Risk-Adjusted Performance

22 of 100

 
Weak
 
Strong
Solid
Compared to the overall equity markets, risk-adjusted returns on investments in Citizens Community Bancorp are ranked lower than 22 (%) of all global equities and portfolios over the last 90 days. Despite fairly fragile basic indicators, Citizens Community demonstrated solid returns over the last few months and may actually be approaching a breakup point.

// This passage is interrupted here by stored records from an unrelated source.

-- pv_equiv track=rewrite | github.com/Drovwosek/hearyou | packages/stt-service/speaker_diarization.py | format_with_speakers
-- ===== SOURCE A (Python) =====
-- from typing import List, Dict, Optional
--
-- def format_with_speakers(words: List[Dict]) -> str:
--     """
--     Форматирует текст с разделением по спикерам
--
--     Args:
--         words: Слова с полем speaker
--
--     Returns:
--         Отформатированный текст с разделением спикеров
--     """
--     if not words:
--         return ""
--
--     lines = []
--     current_speaker = None
--     current_line = []
--
--     for word in words:
--         speaker = word.get("speaker", "UNKNOWN")
--         word_text = word.get("word", "")
--
--         if speaker != current_speaker:
--             # Новый спикер - сохраняем предыдущую строку
--             if current_line:
--                 lines.append(f"{current_speaker}: {' '.join(current_line)}")
--
--             current_speaker = speaker
--             current_line = [word_text]
--         else:
--             current_line.append(word_text)
--
--     # Последняя строка
--     if current_line:
--         lines.append(f"{current_speaker}: {' '.join(current_line)}")
--
--     return "\n".join(lines)
-- ===== SOURCE B (Python) =====
-- def format_with_speakers(words):
--     lines = []
--     i = 0
--     n = len(words)
--     while i < n:
--         spk = words[i].get("speaker", "UNKNOWN")
--         j = i
--         while j < n and words[j].get("speaker", "UNKNOWN") == spk:
--             j += 1
--         lines.append(f"{spk}: {' '.join(w.get('word', '') for w in words[i:j])}")
--         i = j
--     return "\n".join(lines)
-- ===== Notes on version B (the rewrite author's own statement) =====
-- stated objective: alternative
-- what changed: Replaces A's state machine (current_speaker/current_line with explicit flushes) by two-pointer span grouping: scan ahead to the end of each same-speaker run and format that whole run at once.
import Mathlib
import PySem

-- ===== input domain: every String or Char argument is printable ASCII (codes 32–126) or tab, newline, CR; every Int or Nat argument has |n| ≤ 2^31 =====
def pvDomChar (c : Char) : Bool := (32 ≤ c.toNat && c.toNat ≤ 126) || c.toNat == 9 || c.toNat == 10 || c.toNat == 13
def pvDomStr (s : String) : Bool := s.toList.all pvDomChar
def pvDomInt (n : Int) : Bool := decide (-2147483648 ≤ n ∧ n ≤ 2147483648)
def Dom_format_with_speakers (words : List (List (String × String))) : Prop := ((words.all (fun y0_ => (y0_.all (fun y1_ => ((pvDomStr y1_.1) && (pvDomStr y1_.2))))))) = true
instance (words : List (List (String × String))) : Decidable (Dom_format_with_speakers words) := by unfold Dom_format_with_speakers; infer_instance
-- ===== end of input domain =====

-- B replaces A's current_speaker/current_line state machine by two-pointer span grouping
-- over same-speaker runs (alternative decomposition; same cost).


-- ===== PORT A =====
-- w.get("speaker", "UNKNOWN") / w.get("word", "")
def pvSpk (w : List (String × String)) : String := (PySem.Dict.mk w).getD "speaker" "UNKNOWN"
def pvWord (w : List (String × String)) : String := (PySem.Dict.mk w).getD "word" ""

-- f"{current_speaker}: {' '.join(current_line)}" (current_speaker is None before the first word)
def fmtA (cur : Option String) (line : List String) : String :=
  (match cur with | none => "None" | some s => s) ++ ": " ++ PySem.Str.join " " line

-- the loop body of A: state = (lines, current_speaker, current_line)
def stepA (st : List String × Option String × List String) (w : List (String × String)) :
    List String × Option String × List String :=
  let speaker := pvSpk w
  let wordText := pvWord w
  if some speaker ≠ st.2.1 then
    ((if st.2.2 ≠ [] then st.1 ++ [fmtA st.2.1 st.2.2] else st.1), some speaker, [wordText])
  else
    (st.1, st.2.1, st.2.2 ++ [wordText])

-- the final flush after the loop
def finishA (st : List String × Option String × List String) : List String :=
  st.1 ++ (if st.2.2 ≠ [] then [fmtA st.2.1 st.2.2] else [])

def format_with_speakers (words : List (List (String × String))) : String :=
  if words = [] then ""
  else PySem.Str.join "\n" (finishA (words.foldl stepA ([], none, [])))

-- ===== PORT B =====
-- B's outer while: each iteration takes the maximal same-speaker run (inner while = span scan)
-- and formats it as one line.
def bLines : List (List (String × String)) → List String
  | [] => []
  | w :: rest =>
    let k := pvSpk w
    (k ++ ": " ++ PySem.Str.join " " (pvWord w :: (rest.takeWhile (fun x => pvSpk x == k)).map pvWord))
      :: bLines (rest.dropWhile (fun x => pvSpk x == k))
termination_by ws => ws.length
decreasing_by
  simp only [List.length_cons]
  exact Nat.lt_succ_of_le (List.length_dropWhile_le _ _)

def format_with_speakers_alt (words : List (List (String × String))) : String :=
  PySem.Str.join "\n" (bLines words)

-- ===== PRECONDITION & SPEC =====
def Spec_format_with_speakers (words : List (List (String × String))) (out : String) : Prop := out = format_with_speakers_alt words
instance (words : List (List (String × String))) (out : String) : Decidable (Spec_format_with_speakers words out) := by unfold Spec_format_with_speakers; infer_instance

-- ===== CLAIM (what is proved, stated in full; the proofs are below) =====
def Claim_equal_format_with_speakers : Prop := ∀ (words : List (List (String × String))), Dom_format_with_speakers words → Spec_format_with_speakers words (format_with_speakers words)

-- ===== LEMMAS AND PROOFS =====

-- Loop invariant: with a pending nonempty current_line `acc` for speaker `s`, A's remaining fold
-- first extends `acc` by the rest of s's run, emits that line, and then produces exactly B's lines.
theorem mainA (ws : List (List (String × String))) :
    ∀ (lines : List String) (s : String) (acc : List String), acc ≠ [] →
    finishA (ws.foldl stepA (lines, some s, acc)) =
      lines ++ (s ++ ": " ++ PySem.Str.join " " (acc ++ (ws.takeWhile (fun x => pvSpk x == s)).map pvWord))
            :: bLines (ws.dropWhile (fun x => pvSpk x == s)) := by
  induction ws with
  | nil =>
    intro lines s acc hacc
    simp [finishA, fmtA, hacc, bLines]
  | cons w ws ih =>
    intro lines s acc hacc
    by_cases h : pvSpk w = s
    · have hstep : stepA (lines, some s, acc) w = (lines, some s, acc ++ [pvWord w]) := by
        simp [stepA, h]
      simp only [List.foldl_cons, hstep]
      rw [ih lines s (acc ++ [pvWord w]) (by simp)]
      simp [h, List.append_assoc]
    · have hstep : stepA (lines, some s, acc) w
          = (lines ++ [fmtA (some s) acc], some (pvSpk w), [pvWord w]) := by
        simp [stepA, h, hacc]
      simp only [List.foldl_cons, hstep]
      rw [ih (lines ++ [fmtA (some s) acc]) (pvSpk w) [pvWord w] (by simp)]
      simp [h, fmtA, bLines]

-- ===== VERDICT (by name: the statement is the Claim_ definition above) =====
theorem format_with_speakers_spec : Claim_equal_format_with_speakers := by
  intro words _
  unfold Spec_format_with_speakers
  cases words with
  | nil => simp [format_with_speakers, format_with_speakers_alt, bLines, PySem.Str.join]
  | cons w ws =>
    have hstep : stepA ([], none, []) w = ([], some (pvSpk w), [pvWord w]) := by
      simp [stepA]
    simp only [format_with_speakers, format_with_speakers_alt, if_neg (List.cons_ne_nil w ws),
      List.foldl_cons, hstep]
    rw [mainA ws [] (pvSpk w) [pvWord w] (by simp)]
    simp [bLines]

Amplify Energy and Citizens Community Volatility Contrast

   Predicted Return Density   
       Returns  

Pair Trading with Amplify Energy and Citizens Community

The main advantage of trading using opposite Amplify Energy and Citizens Community positions is that it hedges away some unsystematic risk. Because of two separate transactions, even if Amplify Energy position performs unexpectedly, Citizens Community can make up some of the losses. Pair trading also minimizes risk from directional movements in the market. For example, if an entire industry or sector drops because of unexpected headlines, the short position in Citizens Community will offset losses from the drop in Citizens Community's long position.
The idea behind Amplify Energy Corp and Citizens Community Bancorp pairs trading is to make the combined position market-neutral, meaning the overall market's direction will not affect its win or loss (or potential downside or upside). This can be achieved by designing a pairs trade with two highly correlated stocks or equities that operate in a similar space or sector, making it possible to obtain profits through simple and relatively low-risk investment.
Check out your portfolio center.
Note that this page's information should be used as a complementary analysis to find the right mix of equity instruments to add to your existing portfolios or create a brand new portfolio. You can also try the Economic Indicators module to top statistical indicators that provide insights into how an economy is performing.